* _HOW TO COMPLETE THIS TASK_
Within the material below, find each line bearing the word "match" and present it.

* _EXERCISE DATA_
-- pv_equiv track=rewrite | github.com/Disasm/rust-ewg-meta | k210/parse-header.py | extract_contents
-- ===== SOURCE A (Python) =====
-- def extract_contents(block):
--     contents = []
--     active = False
--     for line in block:
--         sline = line.strip()
--         if line.startswith("{"):
--             active = True
--             continue
--         if active:
--             if line.startswith("}"):
--                 break
--             contents.append(sline)
--     return contents
-- ===== SOURCE B (Python) =====
-- def extract_contents(block):
--     starts = [i for i, l in enumerate(block) if l.startswith("{")]
--     if not starts:
--         return []
--     open_i = starts[0]
--     closes = [i for i, l in enumerate(block) if i > open_i and l.startswith("}")]
--     close_i = closes[0] if closes else len(block)
--     return [l.strip() for l in block[open_i + 1:close_i] if not l.startswith("{")]
-- ===== Notes on version B (the rewrite author's own statement) =====
-- stated objective: alternative
-- what changed: Replaces the stateful flag-and-break loop with staged index arithmetic: enumerate-and-filter to find the first '{' index and the first '}' index after it, then slice the block between them and strip/filter that slice.
import Mathlib
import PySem

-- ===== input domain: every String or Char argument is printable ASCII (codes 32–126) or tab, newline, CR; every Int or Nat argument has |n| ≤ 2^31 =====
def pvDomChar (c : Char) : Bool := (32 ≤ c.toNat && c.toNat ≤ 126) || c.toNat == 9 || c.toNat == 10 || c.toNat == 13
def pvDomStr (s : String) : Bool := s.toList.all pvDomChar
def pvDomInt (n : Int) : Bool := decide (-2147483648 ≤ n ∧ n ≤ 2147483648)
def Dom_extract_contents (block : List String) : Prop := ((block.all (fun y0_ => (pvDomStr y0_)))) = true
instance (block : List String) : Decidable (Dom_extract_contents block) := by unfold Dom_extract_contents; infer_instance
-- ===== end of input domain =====

-- B replaces A's stateful flag-and-break loop by staged index arithmetic: find the first '{' index and the
-- first '}' index after it via enumerate+filter, then slice the block between them and strip/filter (alternative decomposition, same cost).


-- ===== PORT A =====
-- A's for-loop with the `active` flag and `break`, as structural recursion over the lines.
def ecGo : List String → Bool → List String → List String
  | [], _, contents => contents
  | line :: rest, active, contents =>
    if PySem.Str.startswith line "{" then ecGo rest true contents
    else if active then
      if PySem.Str.startswith line "}" then contents
      else ecGo rest active (contents ++ [PySem.Str.strip line])
    else ecGo rest active contents

def extract_contents (block : List String) : List String := ecGo block false []

-- ===== PORT B =====
-- Source B: starts = [i for i,l in enumerate(block) if l.startswith("{")]; if empty return [];
--       closes = [i for i,l in enumerate(block) if i > open_i and l.startswith("}")];
--       close_i = closes[0] if closes else len(block); slice, filter interior "{" lines, strip.
def extract_contents_alt (block : List String) : List String :=
  let starts := ((PySem.List.enumerate block).filter (fun pr => PySem.Str.startswith pr.2 "{")).map Prod.fst
  match starts with
  | [] => []
  | openI :: _ =>
    let closes := ((PySem.List.enumerate block).filter
        (fun pr => decide (openI < pr.1) && PySem.Str.startswith pr.2 "}")).map Prod.fst
    let closeI := closes.headD (block.length : Int)
    ((PySem.List.slice block (some (openI + 1)) (some closeI)).filter
        (fun l => !PySem.Str.startswith l "{")).map PySem.Str.strip

-- ===== PRECONDITION & SPEC =====
def Spec_extract_contents (block : List String) (out : List String) : Prop := out = extract_contents_alt block
instance (block : List String) (out : List String) : Decidable (Spec_extract_contents block out) := by unfold Spec_extract_contents; infer_instance

-- ===== CLAIM (what is proved, stated in full; the proofs are below) =====
def Claim_equal_extract_contents : Prop := ∀ (block : List String), Dom_extract_contents block → Spec_extract_contents block (extract_contents block)

-- ===== LEMMAS AND PROOFS =====

-- a string starting with "{" does not start with "}"
theorem not_starts_close {l : String} (h : PySem.Str.startswith l "{" = true) :
    PySem.Str.startswith l "}" = false := by
  by_contra hc
  have h1 := (PySem.Chars.startswith_iff (s := l.toList) (p := "{".toList)).1 (by simpa using h)
  have h2 := (PySem.Chars.startswith_iff (s := l.toList) (p := "}".toList)).1
    (by simpa using (Bool.of_not_eq_false hc))
  obtain ⟨t1, e1⟩ := h1
  obtain ⟨t2, e2⟩ := h2
  rw [← e1] at e2
  simp at e2

-- active phase of A's loop: collects stripped lines up to the first "}" line, skipping "{" lines
theorem ecGo_active (ls : List String) (acc : List String) :
    ecGo ls true acc
      = acc ++ ((ls.takeWhile (fun l => !PySem.Str.startswith l "}")).filter
          (fun l => !PySem.Str.startswith l "{")).map PySem.Str.strip := by
  induction ls generalizing acc with
  | nil => simp [ecGo]
  | cons l ls ih =>
    by_cases h1 : PySem.Str.startswith l "{" = true
    · have h1' : PySem.Chars.startswith l.toList ['{'] = true := by simpa using h1
      have h2' : PySem.Chars.startswith l.toList ['}'] = false := by
        simpa using not_starts_close h1
      simp [ecGo, h1', h2', ih]
    · have h1' : PySem.Chars.startswith l.toList ['{'] = false := by
        simpa using (eq_false_of_ne_true h1)
      by_cases h2 : PySem.Str.startswith l "}" = true
      · have h2' : PySem.Chars.startswith l.toList ['}'] = true := by simpa using h2
        simp [ecGo, h1', h2']
      · have h2' : PySem.Chars.startswith l.toList ['}'] = false := by
          simpa using (eq_false_of_ne_true h2)
        simp [ecGo, h1', h2', ih]

-- skip phase of A's loop: dropWhile to the first "{" line, consume it, then the active phase
theorem ecGo_skip (ls : List String) :
    ecGo ls false []
      = ecGo ((ls.dropWhile (fun l => !PySem.Str.startswith l "{")).drop 1) true [] := by
  induction ls with
  | nil => simp [ecGo]
  | cons l ls ih =>
    by_cases h : PySem.Str.startswith l "{" = true
    · have h' : PySem.Chars.startswith l.toList ['{'] = true := by simpa using h
      simp [ecGo, h']
    · have h' : PySem.Chars.startswith l.toList ['{'] = false := by
        simpa using (eq_false_of_ne_true h)
      simp [ecGo, h', ih]

-- head of the filtered-enumerate index list = first index satisfying the predicate (shifted by the offset)
theorem head_filter_enumerate {α : Type} (pr : α → Bool) (l : List α) (s : Int) :
    ((((PySem.List.enumerate l s).filter (fun x => pr x.2)).map Prod.fst).head?)
      = (List.findIdx? pr l).map (fun k => s + (k : Int)) := by
  induction l generalizing s with
  | nil => simp [PySem.List.enumerate]
  | cons a l ih =>
    by_cases h : pr a = true
    · simp [PySem.List.enumerate_cons, h, List.findIdx?_cons]
    · have h' : pr a = false := eq_false_of_ne_true h
      rw [PySem.List.enumerate_cons]
      simp only [List.filter_cons, h', List.findIdx?_cons]
      simp only [Bool.false_eq_true, if_false]
      rw [ih]
      cases hf : List.findIdx? pr l <;> simp [hf] <;> push_cast <;> ring

-- dropWhile (¬pr) in terms of the first index where pr holds
theorem dropWhile_eq_findIdx? {α : Type} (pr : α → Bool) (l : List α) :
    l.dropWhile (fun x => !pr x)
      = (match List.findIdx? pr l with | some k => l.drop k | none => []) := by
  induction l with
  | nil => simp
  | cons a l ih =>
    by_cases h : pr a = true
    · simp [List.dropWhile_cons, h, List.findIdx?_cons]
    · have h' : pr a = false := eq_false_of_ne_true h
      simp only [List.dropWhile_cons, h', List.findIdx?_cons]
      simp only [Bool.not_false, if_true, Bool.false_eq_true, if_false]
      rw [ih]
      cases hf : List.findIdx? pr l <;> simp [hf]

-- takeWhile (¬pr) in terms of the first index where pr holds
theorem takeWhile_eq_findIdx? {α : Type} (pr : α → Bool) (l : List α) :
    l.takeWhile (fun x => !pr x)
      = (match List.findIdx? pr l with | some k => l.take k | none => l) := by
  induction l with
  | nil => simp
  | cons a l ih =>
    by_cases h : pr a = true
    · simp [List.takeWhile_cons, h, List.findIdx?_cons]
    · have h' : pr a = false := eq_false_of_ne_true h
      simp only [List.takeWhile_cons, h', List.findIdx?_cons]
      simp only [Bool.not_false, if_true, Bool.false_eq_true, if_false]
      rw [ih]
      cases hf : List.findIdx? pr l <;> simp [hf]

-- the "index > k" filter over the whole enumeration = a plain filter over the enumeration of the tail after k
theorem filter_enumerate_gt {α : Type} (q : α → Bool) (l : List α) (k : Nat) (hk : k < l.length) :
    ((PySem.List.enumerate l).filter (fun x => decide ((k : Int) < x.1) && q x.2))
      = (PySem.List.enumerate (l.drop (k + 1)) ((k : Int) + 1)).filter (fun x => q x.2) := by
  conv_lhs => rw [← List.take_append_drop (k + 1) l]
  rw [show PySem.List.enumerate (l.take (k+1) ++ l.drop (k+1))
        = PySem.List.enumerate (l.take (k+1) ++ l.drop (k+1)) 0 from rfl,
      PySem.List.enumerate_append, List.filter_append]
  have hlen : (l.take (k+1)).length = k + 1 := by
    simp [List.length_take]; omega
  have h1 : (PySem.List.enumerate (l.take (k+1)) 0).filter
      (fun x => decide ((k : Int) < x.1) && q x.2) = [] := by
    rw [List.filter_eq_nil_iff]
    intro x hx
    obtain ⟨j, hj, rfl⟩ := (PySem.List.mem_enumerate_iff _ _ _).1 hx
    have : j ≤ k := by omega
    simp only [Bool.and_eq_true, decide_eq_true_eq, not_and]
    intro hlt
    omega
  have h2 : (PySem.List.enumerate (l.drop (k+1)) (0 + (l.take (k+1)).length)).filter
      (fun x => decide ((k : Int) < x.1) && q x.2)
      = (PySem.List.enumerate (l.drop (k+1)) ((k : Int) + 1)).filter (fun x => q x.2) := by
    rw [hlen]
    have hoff : ((0 : Int) + ((k + 1 : Nat) : Int)) = (k : Int) + 1 := by push_cast; ring
    rw [hoff]
    apply List.filter_congr
    intro x hx
    obtain ⟨j, hj, rfl⟩ := (PySem.List.mem_enumerate_iff _ _ _).1 hx
    have : (k : Int) < (k : Int) + 1 + (j : Int) := by push_cast; omega
    simp [this]
  rw [h1, h2, List.nil_append]

-- findIdx? bound
theorem findIdx?_lt_length {α : Type} {pr : α → Bool} {l : List α} {k : Nat}
    (h : List.findIdx? pr l = some k) : k < l.length :=
  List.findIdx?_eq_some_iff_findIdx_eq.1 h |>.1

-- ===== VERDICT (by name: the statement is the Claim_ definition above) =====
theorem extract_contents_spec : Claim_equal_extract_contents := by
  intro block _
  unfold Spec_extract_contents extract_contents extract_contents_alt
  have hstarts := head_filter_enumerate (fun l => PySem.Str.startswith l "{") block 0
  cases hf : List.findIdx? (fun l => PySem.Str.startswith l "{") block with
  | none =>
    rw [hf] at hstarts
    have hs : (((PySem.List.enumerate block).filter
        (fun pr => PySem.Str.startswith pr.2 "{")).map Prod.fst) = [] :=
      List.head?_eq_none_iff.1 (by simpa using hstarts)
    rw [ecGo_skip, dropWhile_eq_findIdx?, hf, hs]
    simp [ecGo]
  | some k =>
    have hk : k < block.length := findIdx?_lt_length hf
    rw [hf] at hstarts
    cases hst : (((PySem.List.enumerate block).filter
        (fun pr => PySem.Str.startswith pr.2 "{")).map Prod.fst) with
    | nil => rw [hst] at hstarts; simp at hstarts
    | cons o t =>
      rw [hst] at hstarts
      have ho : o = (k : Int) := by simpa using hstarts
      subst ho
      rw [ecGo_skip, dropWhile_eq_findIdx?, hf]
      simp only []
      rw [show List.drop 1 (List.drop k block) = List.drop (k + 1) block by
            rw [List.drop_drop]]
      rw [ecGo_active, List.nil_append,
          takeWhile_eq_findIdx? (fun l => PySem.Str.startswith l "}"),
          filter_enumerate_gt (fun l => PySem.Str.startswith l "}") block k hk]
      have hcl := head_filter_enumerate (fun l => PySem.Str.startswith l "}")
        (block.drop (k + 1)) ((k : Int) + 1)
      cases hq : List.findIdx? (fun l => PySem.Str.startswith l "}") (block.drop (k + 1)) with
      | none =>
        rw [hq] at hcl
        have hclnil : ((PySem.List.enumerate (block.drop (k+1)) ((k : Int) + 1)).filter
            (fun x => PySem.Str.startswith x.2 "}")).map Prod.fst = [] :=
          List.head?_eq_none_iff.1 (by simpa using hcl)
        rw [hclnil]
        simp only [List.headD_nil]
        rw [show ((k : Int) + 1) = (((k + 1 : Nat) : Int)) by push_cast; ring,
            show ((block.length : Int)) = (((block.length : Nat) : Int)) by rfl,
            PySem.List.slice_natCast]
        rw [List.take_of_length_le (by simp)]
      | some m =>
        rw [hq] at hcl
        cases hcll : ((PySem.List.enumerate (block.drop (k+1)) ((k : Int) + 1)).filter
            (fun x => PySem.Str.startswith x.2 "}")).map Prod.fst with
        | nil => rw [hcll] at hcl; simp at hcl
        | cons c ct =>
          rw [hcll] at hcl
          have hc : c = (k : Int) + 1 + (m : Int) := by simpa using hcl
          subst hc
          simp only [List.headD_cons]
          rw [show ((k : Int) + 1) = (((k + 1 : Nat) : Int)) by push_cast; ring,
              show ((((k + 1 : Nat) : Int)) + (m : Int)) = (((k + 1 + m : Nat) : Int)) by push_cast; ring,
              PySem.List.slice_natCast]
          have : k + 1 + m - (k + 1) = m := by omega
          rw [this]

* _TASK ANSWER_
  match starts with
      = (match List.findIdx? pr l with | some k => l.drop k | none => []) := by
      = (match List.findIdx? pr l with | some k => l.take k | none => l) := by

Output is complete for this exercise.